-- pv_equiv track=rewrite | github.com/ourhouchmohamed97/CTF-Playground | solve_segments.py | arithmetic_check
-- ===== SOURCE A (Python) =====
-- TARGET_ARITHMETIC = 0x6a09  # Bytes 19-24 (6 bytes)
--
-- def arithmetic_check(data):
--     """Arithmetic validation for 6 bytes"""
--     prod = 1
--     sum_val = 0
--     xor_val = 0
--
--     for byte_val in data:
--         prod = (prod * byte_val) & 0xFFFF  # Modulo 65537
--         sum_val += byte_val
--         xor_val ^= byte_val
--
--     final = ((sum_val + prod) ^ xor_val + 0x5555) & 0xFFFF
--     return final == TARGET_ARITHMETIC
-- ===== SOURCE B (Python) =====
-- TARGET_ARITHMETIC = 0x6a09  # Bytes 19-24 (6 bytes)
--
-- def _agg(data):
--     """Divide-and-conquer aggregation: returns (prod mod 2**16, sum, xor) of data.
--     Correct because each component is an associative-commutative monoid
--     (Z/65536 under *, Z under +, Z under ^)."""
--     n = len(data)
--     if n == 0:
--         return (1, 0, 0)
--     if n == 1:
--         b = data[0]
--         return (b % 0x10000, b, b)
--     mid = n // 2
--     p1, s1, x1 = _agg(data[:mid])
--     p2, s2, x2 = _agg(data[mid:])
--     return (p1 * p2 % 0x10000, s1 + s2, x1 ^ x2)
--
-- def arithmetic_check(data):
--     """Arithmetic validation for 6 bytes"""
--     prod, sum_val, xor_val = _agg(data)
--     return ((sum_val + prod) ^ xor_val + 0x5555) & 0xFFFF == TARGET_ARITHMETIC
-- ===== Notes on version B (the rewrite author's own statement) =====
-- stated objective: alternative
-- what changed: B replaces A's left-to-right fused accumulator loop with a recursive divide-and-conquer: it splits the list in half, aggregates each half into (product mod 2^16, sum, xor) and merges the halves with the monoid operations, relying on associativity/commutativity; A's sequential masking equals the product mod 65536.
import Mathlib
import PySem

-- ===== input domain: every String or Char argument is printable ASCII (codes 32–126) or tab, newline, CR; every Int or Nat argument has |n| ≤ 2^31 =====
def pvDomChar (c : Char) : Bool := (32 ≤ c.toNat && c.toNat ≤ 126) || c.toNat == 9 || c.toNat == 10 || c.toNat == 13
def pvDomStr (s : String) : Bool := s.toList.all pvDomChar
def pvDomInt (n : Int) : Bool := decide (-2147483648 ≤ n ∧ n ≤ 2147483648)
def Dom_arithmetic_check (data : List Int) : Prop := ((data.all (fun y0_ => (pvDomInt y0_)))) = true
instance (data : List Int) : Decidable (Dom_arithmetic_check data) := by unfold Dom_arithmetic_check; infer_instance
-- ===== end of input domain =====

-- B replaces A's left-to-right fused accumulator loop with a recursive divide-and-conquer
-- aggregation of (product mod 2^16, sum, xor), merging halves with the monoid operations.

-- ===== PORT A =====
-- one fused loop updating the triple (prod, sum_val, xor_val)
def arithmetic_check (data : List Int) : Bool :=
  let st := data.foldl
    (fun (st : Int × Int × Int) byte_val =>
      (PySem.Int.band (st.1 * byte_val) 65535, st.2.1 + byte_val, PySem.Int.bxor st.2.2 byte_val))
    (1, 0, 0)
  let final := PySem.Int.band (PySem.Int.bxor (st.2.1 + st.1) (st.2.2 + 0x5555)) 65535
  final == 0x6a09

-- ===== PORT B =====
-- _agg: divide-and-conquer aggregation returning (prod mod 2^16, sum, xor) of data;
-- data[:mid] / data[mid:] with 0 ≤ mid ≤ len are exactly take/drop (PySem.List.slice_to_natCast / slice_from_natCast)
def pvAgg (data : List Int) : Int × Int × Int :=
  let n := data.length
  if n = 0 then (1, 0, 0)
  else if n = 1 then
    -- data[0]: in range since n = 1
    let b := (PySem.List.pyGet? data 0).getD 0
    (PySem.Int.mod b 65536, b, b)
  else
    let mid := n / 2
    let r1 := pvAgg (data.take mid)
    let r2 := pvAgg (data.drop mid)
    (PySem.Int.mod (r1.1 * r2.1) 65536, r1.2.1 + r2.2.1, PySem.Int.bxor r1.2.2 r2.2.2)
termination_by data.length
decreasing_by
  · simp only [List.length_take]; omega
  · simp only [List.length_drop]; omega

def arithmetic_check_alt (data : List Int) : Bool :=
  let r := pvAgg data
  PySem.Int.band (PySem.Int.bxor (r.2.1 + r.1) (r.2.2 + 0x5555)) 65535 == 0x6a09

-- ===== PRECONDITION & SPEC =====
def Spec_arithmetic_check (data : List Int) (out : Bool) : Prop := out = arithmetic_check_alt data
instance (data : List Int) (out : Bool) : Decidable (Spec_arithmetic_check data out) := by unfold Spec_arithmetic_check; infer_instance

-- ===== CLAIM (what is proved, stated in full; the proofs are below) =====
def Claim_equal_arithmetic_check : Prop := ∀ (data : List Int), Dom_arithmetic_check data → Spec_arithmetic_check data (arithmetic_check data)

-- ===== LEMMAS AND PROOFS =====

-- Python's `a & 0xFFFF` equals Python's `a % 0x10000` for every int a.
theorem pv_band_mask (a : Int) : PySem.Int.band a 65535 = PySem.Int.mod a 65536 := by
  unfold PySem.Int.band PySem.Int.mod
  have e : Int.toNat 65535 = 65535 := rfl
  have hf : a.fmod 65536 = a % 65536 := by
    rw [Int.fmod_eq_emod]; norm_num
  rcases le_or_gt 0 a with h | h
  · rw [if_pos h, if_pos (by norm_num), e, hf]
    have h1 := Nat.and_two_pow_sub_one_eq_mod a.toNat 16
    simp only [show ((2:Nat)^16) = 65536 from rfl] at h1
    rw [h1]
    omega
  · rw [if_neg (by omega), if_pos (by norm_num), e, hf]
    have h1 := Nat.and_two_pow_sub_one_eq_mod (-a - 1).toNat 16
    simp only [show ((2:Nat)^16) = 65536 from rfl] at h1
    rw [Nat.land_comm] at h1
    rw [h1]
    have h3 := Int.emod_nonneg a (show (65536:Int) ≠ 0 by norm_num)
    have h4 := Int.emod_lt_of_pos a (show (0:Int) < 65536 by norm_num)
    have h5 : a % 65536 = a - 65536 * (a / 65536) := Int.emod_def a 65536
    have h6 := Nat.mod_lt (-a - 1).toNat (show 0 < 65536 by norm_num)
    have h8 : ((-a-1).toNat % 65536 : Nat) = (-a-1).toNat - 65536 * ((-a-1).toNat / 65536) := by omega
    omega

-- PySem.Int.mod with a positive modulus is Int.emod.
theorem pv_mod_emod (a : Int) : PySem.Int.mod a 65536 = a % 65536 := by
  unfold PySem.Int.mod
  rw [Int.fmod_eq_emod]
  norm_num

-- sign/magnitude encoding of an Int, under which bxor is componentwise (Bool.xor, Nat.xor)
def pvEnc (a : Int) : Bool × Nat := (decide (a < 0), if 0 ≤ a then a.toNat else (-a - 1).toNat)
def pvDec (p : Bool × Nat) : Int := if p.1 then -(p.2 : Int) - 1 else (p.2 : Int)

theorem pv_enc_dec (p : Bool × Nat) : pvEnc (pvDec p) = p := by
  obtain ⟨b, n⟩ := p
  cases b <;> simp [pvDec, pvEnc] <;> omega

theorem pv_bxor_dec (a b_ : Int) :
    PySem.Int.bxor a b_ = pvDec ((pvEnc a).1.xor (pvEnc b_).1, (pvEnc a).2 ^^^ (pvEnc b_).2) := by
  unfold PySem.Int.bxor pvEnc pvDec
  rcases le_or_gt 0 a with ha | ha <;> rcases le_or_gt 0 b_ with hb | hb
  · rw [if_pos ha, if_pos hb, if_pos ha, if_pos hb,
        decide_eq_false (not_lt.mpr ha), decide_eq_false (not_lt.mpr hb)]
    rfl
  · rw [if_pos ha, if_neg (not_le.mpr hb), if_pos ha, if_neg (not_le.mpr hb),
        decide_eq_false (not_lt.mpr ha), decide_eq_true hb]
    rfl
  · rw [if_neg (not_le.mpr ha), if_pos hb, if_neg (not_le.mpr ha), if_pos hb,
        decide_eq_true ha, decide_eq_false (not_lt.mpr hb)]
    rfl
  · rw [if_neg (not_le.mpr ha), if_neg (not_le.mpr hb), if_neg (not_le.mpr ha),
        if_neg (not_le.mpr hb), decide_eq_true ha, decide_eq_true hb]
    rfl

theorem pv_bxor_assoc (a b c : Int) :
    PySem.Int.bxor (PySem.Int.bxor a b) c = PySem.Int.bxor a (PySem.Int.bxor b c) := by
  rw [pv_bxor_dec a b, pv_bxor_dec b c, pv_bxor_dec (pvDec _) c, pv_bxor_dec a (pvDec _),
      pv_enc_dec, pv_enc_dec]
  simp [Nat.xor_assoc]

theorem pv_bxor_zero_left (a : Int) : PySem.Int.bxor 0 a = a := by
  rw [PySem.Int.bxor_comm]; exact PySem.Int.bxor_zero a

-- an associative fold with a two-sided identity factors out its initial value
theorem pv_foldl_init (op : Int → Int → Int)
    (ha : ∀ a b c, op (op a b) c = op a (op b c))
    (hl : ∀ a, op 0 a = a) (hr : ∀ a, op a 0 = a)
    (l : List Int) (s : Int) : l.foldl op s = op s (l.foldl op 0) := by
  induction l generalizing s with
  | nil => simp [List.foldl, hr]
  | cons b tl ih =>
    simp only [List.foldl]
    rw [ih (op s b), ih (op 0 b), hl, ← ha]

-- the masked-product fold is the full product reduced mod 2^16 (nonempty list)
theorem pv_prod_fold (l : List Int) (p : Int) (h : l ≠ []) :
    l.foldl (fun q b => PySem.Int.mod (q * b) 65536) p = (p * l.prod) % 65536 := by
  induction l generalizing p with
  | nil => exact absurd rfl h
  | cons b tl ih =>
    simp only [List.foldl, List.prod_cons]
    rcases eq_or_ne tl [] with rfl | hne
    · simp
    · rw [ih _ hne, pv_mod_emod, Int.mul_emod, Int.emod_emod_of_dvd _ (by norm_num),
        ← Int.mul_emod, mul_assoc]

-- A's fused fold splits into the three independent folds
theorem pv_fused_split (l : List Int) (p s x : Int) :
    l.foldl (fun (st : Int × Int × Int) b =>
        (PySem.Int.band (st.1 * b) 65535, st.2.1 + b, PySem.Int.bxor st.2.2 b)) (p, s, x)
    = (l.foldl (fun q b => PySem.Int.band (q * b) 65535) p,
       l.foldl (· + ·) s,
       l.foldl PySem.Int.bxor x) := by
  induction l generalizing p s x with
  | nil => rfl
  | cons b tl ih => simp only [List.foldl]; exact ih _ _ _

-- the canonical triple both programs compute
def pvTriple (l : List Int) : Int × Int × Int :=
  (if l = [] then 1 else l.prod % 65536, l.sum, l.foldl PySem.Int.bxor 0)

theorem pv_xor_fold_append (t d : List Int) :
    (t ++ d).foldl PySem.Int.bxor 0
      = PySem.Int.bxor (t.foldl PySem.Int.bxor 0) (d.foldl PySem.Int.bxor 0) := by
  rw [List.foldl_append,
      pv_foldl_init PySem.Int.bxor pv_bxor_assoc pv_bxor_zero_left PySem.Int.bxor_zero]

-- B's divide-and-conquer aggregation computes the canonical triple (strong induction on length).
theorem pv_agg_aux (n : Nat) : ∀ l : List Int, l.length ≤ n → pvAgg l = pvTriple l := by
  induction n with
  | zero =>
    intro l hl
    have : l = [] := by cases l <;> simp_all
    subst this
    rw [pvAgg]; simp [pvTriple]
  | succ n ih =>
    intro l hl
    rw [pvAgg]
    by_cases h0 : l.length = 0
    · have : l = [] := List.length_eq_zero_iff.mp h0
      subst this; simp [pvTriple]
    by_cases h1 : l.length = 1
    · obtain ⟨a, rfl⟩ := List.length_eq_one_iff.mp h1
      simp [pvTriple, PySem.List.pyGet?, PySem.List.pyIdx?,
        pv_bxor_zero_left, List.foldl]
    · have hn : 2 ≤ l.length := by omega
      simp only [if_neg h0, if_neg h1]
      have hmid1 : 1 ≤ l.length / 2 := by omega
      have hmidn : l.length / 2 < l.length := by omega
      rw [ih (l.take (l.length / 2)) (by simp [List.length_take]; omega),
          ih (l.drop (l.length / 2)) (by simp [List.length_drop]; omega)]
      have hsplit : l = l.take (l.length / 2) ++ l.drop (l.length / 2) :=
        (List.take_append_drop _ l).symm
      have htne : l.take (l.length / 2) ≠ [] := by
        intro h; have := congrArg List.length h
        rw [List.length_take, List.length_nil] at this; omega
      have hdne : l.drop (l.length / 2) ≠ [] := by
        intro h; have := congrArg List.length h
        rw [List.length_drop, List.length_nil] at this; omega
      have hlne : l ≠ [] := by intro h; subst h; simp at hn
      unfold pvTriple
      simp only [if_neg htne, if_neg hdne, if_neg hlne]
      refine Prod.ext ?_ (Prod.ext ?_ ?_)
      · show PySem.Int.mod ((l.take (l.length / 2)).prod % 65536 *
            ((l.drop (l.length / 2)).prod % 65536)) 65536 = l.prod % 65536
        conv_rhs => rw [hsplit]
        rw [List.prod_append, pv_mod_emod, ← Int.mul_emod]
      · show (l.take (l.length / 2)).sum + (l.drop (l.length / 2)).sum = l.sum
        conv_rhs => rw [hsplit]
        rw [List.sum_append]
      · show PySem.Int.bxor ((l.take (l.length / 2)).foldl PySem.Int.bxor 0)
            ((l.drop (l.length / 2)).foldl PySem.Int.bxor 0) = l.foldl PySem.Int.bxor 0
        conv_rhs => rw [hsplit]
        rw [pv_xor_fold_append]

theorem pv_agg_eq (l : List Int) : pvAgg l = pvTriple l := pv_agg_aux l.length l le_rfl

-- A's fused fold also computes the canonical triple.
theorem pv_fused_eq (l : List Int) :
    l.foldl (fun (st : Int × Int × Int) b =>
        (PySem.Int.band (st.1 * b) 65535, st.2.1 + b, PySem.Int.bxor st.2.2 b)) (1, 0, 0)
    = pvTriple l := by
  rw [pv_fused_split]
  unfold pvTriple
  refine Prod.ext ?_ (Prod.ext ?_ rfl)
  · show l.foldl (fun q b => PySem.Int.band (q * b) 65535) 1 = _
    have hmask : l.foldl (fun q b => PySem.Int.band (q * b) 65535) 1
        = l.foldl (fun q b => PySem.Int.mod (q * b) 65536) 1 := by
      induction l with
      | nil => rfl
      | cons b tl ih => simp only [List.foldl, pv_band_mask]
    rw [hmask]
    rcases eq_or_ne l [] with rfl | hne
    · rfl
    · rw [pv_prod_fold l 1 hne, one_mul, if_neg hne]
  · show l.foldl (· + ·) 0 = l.sum
    exact List.sum_eq_foldl.symm

-- ===== VERDICT (by name: the statement is the Claim_ definition above) =====
theorem arithmetic_check_spec : Claim_equal_arithmetic_check := by
  intro data _
  unfold Spec_arithmetic_check arithmetic_check arithmetic_check_alt
  rw [pv_fused_eq, pv_agg_eq]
===
WORK TASK.
Every line in the records above that contains the word "associative" should be copied out.

RESPONSE TO THIS EXERCISE.
--     Correct because each component is an associative-commutative monoid
-- an associative fold with a two-sided identity factors out its initial value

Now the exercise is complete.